◆ WORK REQUIRED: Across the entries below, tally every line that holds the word "Decidable". Give only the tally.

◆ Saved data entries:
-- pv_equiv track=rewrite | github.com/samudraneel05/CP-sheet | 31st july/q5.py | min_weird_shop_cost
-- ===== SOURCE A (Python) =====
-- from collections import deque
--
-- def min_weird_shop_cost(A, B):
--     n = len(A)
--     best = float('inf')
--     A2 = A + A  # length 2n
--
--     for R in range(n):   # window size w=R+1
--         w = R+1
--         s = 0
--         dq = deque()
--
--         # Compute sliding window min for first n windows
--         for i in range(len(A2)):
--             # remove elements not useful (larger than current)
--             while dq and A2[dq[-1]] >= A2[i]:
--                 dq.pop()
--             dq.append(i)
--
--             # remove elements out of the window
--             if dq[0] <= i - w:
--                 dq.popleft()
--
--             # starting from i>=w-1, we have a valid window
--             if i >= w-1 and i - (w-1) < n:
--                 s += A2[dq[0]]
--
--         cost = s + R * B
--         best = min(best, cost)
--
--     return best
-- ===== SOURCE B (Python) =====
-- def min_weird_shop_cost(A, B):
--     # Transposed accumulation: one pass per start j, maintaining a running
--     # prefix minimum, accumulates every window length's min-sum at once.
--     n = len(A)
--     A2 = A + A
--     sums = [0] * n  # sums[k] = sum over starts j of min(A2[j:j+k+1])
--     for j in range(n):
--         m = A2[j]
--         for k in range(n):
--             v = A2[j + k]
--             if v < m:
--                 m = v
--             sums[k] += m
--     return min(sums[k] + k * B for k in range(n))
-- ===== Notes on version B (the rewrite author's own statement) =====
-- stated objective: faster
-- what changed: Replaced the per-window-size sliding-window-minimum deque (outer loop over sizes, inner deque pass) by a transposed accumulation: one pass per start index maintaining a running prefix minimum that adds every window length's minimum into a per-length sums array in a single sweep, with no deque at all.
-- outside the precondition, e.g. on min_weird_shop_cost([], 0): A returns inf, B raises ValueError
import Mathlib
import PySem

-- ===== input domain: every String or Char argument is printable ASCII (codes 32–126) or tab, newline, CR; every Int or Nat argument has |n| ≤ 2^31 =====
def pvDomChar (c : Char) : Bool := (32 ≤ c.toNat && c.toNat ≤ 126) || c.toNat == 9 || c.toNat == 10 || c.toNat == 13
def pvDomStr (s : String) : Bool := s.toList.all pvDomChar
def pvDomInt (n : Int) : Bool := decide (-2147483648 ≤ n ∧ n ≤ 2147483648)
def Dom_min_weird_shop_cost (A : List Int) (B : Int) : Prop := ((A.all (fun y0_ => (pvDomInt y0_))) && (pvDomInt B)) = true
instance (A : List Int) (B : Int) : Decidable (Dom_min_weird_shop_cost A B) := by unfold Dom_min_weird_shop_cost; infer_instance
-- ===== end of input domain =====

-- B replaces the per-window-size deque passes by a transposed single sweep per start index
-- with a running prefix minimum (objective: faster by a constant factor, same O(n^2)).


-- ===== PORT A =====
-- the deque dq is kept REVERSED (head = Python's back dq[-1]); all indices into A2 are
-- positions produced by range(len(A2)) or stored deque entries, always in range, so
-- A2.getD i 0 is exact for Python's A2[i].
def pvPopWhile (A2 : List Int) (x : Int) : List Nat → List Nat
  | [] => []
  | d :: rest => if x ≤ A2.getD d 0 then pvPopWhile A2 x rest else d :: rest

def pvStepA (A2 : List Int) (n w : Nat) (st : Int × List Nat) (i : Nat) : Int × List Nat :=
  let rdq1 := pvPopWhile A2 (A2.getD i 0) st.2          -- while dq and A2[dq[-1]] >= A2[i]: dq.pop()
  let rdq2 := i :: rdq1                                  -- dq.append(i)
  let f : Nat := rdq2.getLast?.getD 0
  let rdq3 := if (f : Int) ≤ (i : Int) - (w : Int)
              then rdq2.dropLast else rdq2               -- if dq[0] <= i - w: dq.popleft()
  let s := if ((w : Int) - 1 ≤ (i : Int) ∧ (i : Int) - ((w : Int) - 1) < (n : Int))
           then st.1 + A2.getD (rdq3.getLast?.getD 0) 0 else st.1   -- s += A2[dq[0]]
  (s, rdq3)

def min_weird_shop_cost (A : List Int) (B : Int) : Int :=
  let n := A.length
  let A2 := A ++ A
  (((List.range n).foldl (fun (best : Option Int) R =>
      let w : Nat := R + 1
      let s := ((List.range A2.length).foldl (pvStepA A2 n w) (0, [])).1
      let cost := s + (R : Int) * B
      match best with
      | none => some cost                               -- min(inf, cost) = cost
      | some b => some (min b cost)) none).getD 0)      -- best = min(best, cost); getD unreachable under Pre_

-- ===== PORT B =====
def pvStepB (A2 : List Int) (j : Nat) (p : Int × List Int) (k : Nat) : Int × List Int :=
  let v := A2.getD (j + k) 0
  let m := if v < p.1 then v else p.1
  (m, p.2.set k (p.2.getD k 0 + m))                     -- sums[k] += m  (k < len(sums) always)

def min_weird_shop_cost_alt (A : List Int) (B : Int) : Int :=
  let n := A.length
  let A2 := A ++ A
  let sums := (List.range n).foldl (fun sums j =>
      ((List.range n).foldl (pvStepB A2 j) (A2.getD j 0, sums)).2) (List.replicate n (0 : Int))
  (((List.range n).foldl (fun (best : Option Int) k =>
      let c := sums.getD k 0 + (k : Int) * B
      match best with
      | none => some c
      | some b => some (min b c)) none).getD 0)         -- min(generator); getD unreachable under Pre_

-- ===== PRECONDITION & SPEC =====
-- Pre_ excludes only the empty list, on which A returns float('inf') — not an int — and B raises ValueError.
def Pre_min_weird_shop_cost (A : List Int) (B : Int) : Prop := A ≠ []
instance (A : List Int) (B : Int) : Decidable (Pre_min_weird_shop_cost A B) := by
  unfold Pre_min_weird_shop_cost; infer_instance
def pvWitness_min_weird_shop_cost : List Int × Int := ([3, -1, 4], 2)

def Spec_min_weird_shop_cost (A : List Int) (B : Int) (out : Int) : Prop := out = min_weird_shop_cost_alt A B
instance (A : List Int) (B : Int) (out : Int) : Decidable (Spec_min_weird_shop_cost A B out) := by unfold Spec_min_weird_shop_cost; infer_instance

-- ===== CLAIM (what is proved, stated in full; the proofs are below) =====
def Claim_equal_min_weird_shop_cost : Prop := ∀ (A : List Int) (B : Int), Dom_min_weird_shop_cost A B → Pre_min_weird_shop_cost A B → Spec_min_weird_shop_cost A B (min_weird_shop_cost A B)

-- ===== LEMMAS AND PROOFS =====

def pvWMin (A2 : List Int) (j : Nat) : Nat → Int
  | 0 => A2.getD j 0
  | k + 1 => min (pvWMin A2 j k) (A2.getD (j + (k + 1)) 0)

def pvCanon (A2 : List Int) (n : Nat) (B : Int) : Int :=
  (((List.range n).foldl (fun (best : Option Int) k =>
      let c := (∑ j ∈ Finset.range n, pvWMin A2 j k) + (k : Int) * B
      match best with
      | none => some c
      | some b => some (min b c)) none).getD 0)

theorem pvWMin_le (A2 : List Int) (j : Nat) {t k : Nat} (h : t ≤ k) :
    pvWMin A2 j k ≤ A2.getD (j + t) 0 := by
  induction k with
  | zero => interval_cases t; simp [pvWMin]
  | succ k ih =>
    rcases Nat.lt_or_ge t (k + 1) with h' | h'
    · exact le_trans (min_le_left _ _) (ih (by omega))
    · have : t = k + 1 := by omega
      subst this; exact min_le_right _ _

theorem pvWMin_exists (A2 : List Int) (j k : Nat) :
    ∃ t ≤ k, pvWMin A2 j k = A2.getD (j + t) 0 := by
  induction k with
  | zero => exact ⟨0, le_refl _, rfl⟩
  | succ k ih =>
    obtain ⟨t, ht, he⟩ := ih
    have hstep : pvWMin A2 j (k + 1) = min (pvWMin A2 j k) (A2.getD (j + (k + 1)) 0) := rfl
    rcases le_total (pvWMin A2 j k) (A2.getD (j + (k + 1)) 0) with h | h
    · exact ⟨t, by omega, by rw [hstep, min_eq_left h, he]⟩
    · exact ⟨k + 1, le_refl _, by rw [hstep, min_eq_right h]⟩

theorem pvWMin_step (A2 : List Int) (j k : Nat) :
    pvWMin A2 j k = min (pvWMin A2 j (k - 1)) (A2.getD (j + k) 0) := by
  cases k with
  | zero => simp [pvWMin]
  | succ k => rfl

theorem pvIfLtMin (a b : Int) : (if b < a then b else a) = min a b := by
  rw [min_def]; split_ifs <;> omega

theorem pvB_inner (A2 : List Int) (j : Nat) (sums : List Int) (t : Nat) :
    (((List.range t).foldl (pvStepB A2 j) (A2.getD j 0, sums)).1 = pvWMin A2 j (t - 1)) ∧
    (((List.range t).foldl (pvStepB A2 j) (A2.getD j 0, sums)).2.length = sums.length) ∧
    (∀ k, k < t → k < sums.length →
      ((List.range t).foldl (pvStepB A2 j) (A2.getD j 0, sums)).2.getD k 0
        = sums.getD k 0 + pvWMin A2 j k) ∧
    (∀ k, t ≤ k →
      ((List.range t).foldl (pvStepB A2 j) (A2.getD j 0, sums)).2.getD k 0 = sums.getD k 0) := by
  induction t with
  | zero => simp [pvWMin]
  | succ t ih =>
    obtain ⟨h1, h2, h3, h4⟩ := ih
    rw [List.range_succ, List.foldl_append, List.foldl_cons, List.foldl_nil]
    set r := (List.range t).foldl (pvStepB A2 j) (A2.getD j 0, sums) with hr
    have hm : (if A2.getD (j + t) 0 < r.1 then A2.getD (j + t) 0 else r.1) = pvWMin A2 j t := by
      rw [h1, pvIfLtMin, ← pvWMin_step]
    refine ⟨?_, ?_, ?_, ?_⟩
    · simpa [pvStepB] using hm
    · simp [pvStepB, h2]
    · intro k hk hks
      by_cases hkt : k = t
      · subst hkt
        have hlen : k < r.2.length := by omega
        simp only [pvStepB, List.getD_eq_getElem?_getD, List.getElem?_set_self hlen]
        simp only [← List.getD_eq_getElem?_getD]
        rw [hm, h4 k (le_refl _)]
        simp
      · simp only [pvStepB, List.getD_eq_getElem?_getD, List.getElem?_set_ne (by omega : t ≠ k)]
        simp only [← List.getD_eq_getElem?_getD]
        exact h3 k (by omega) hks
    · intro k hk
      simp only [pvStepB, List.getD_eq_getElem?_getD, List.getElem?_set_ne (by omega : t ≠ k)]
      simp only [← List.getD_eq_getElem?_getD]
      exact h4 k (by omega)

◆ RESULT FOR THIS EXERCISE: 3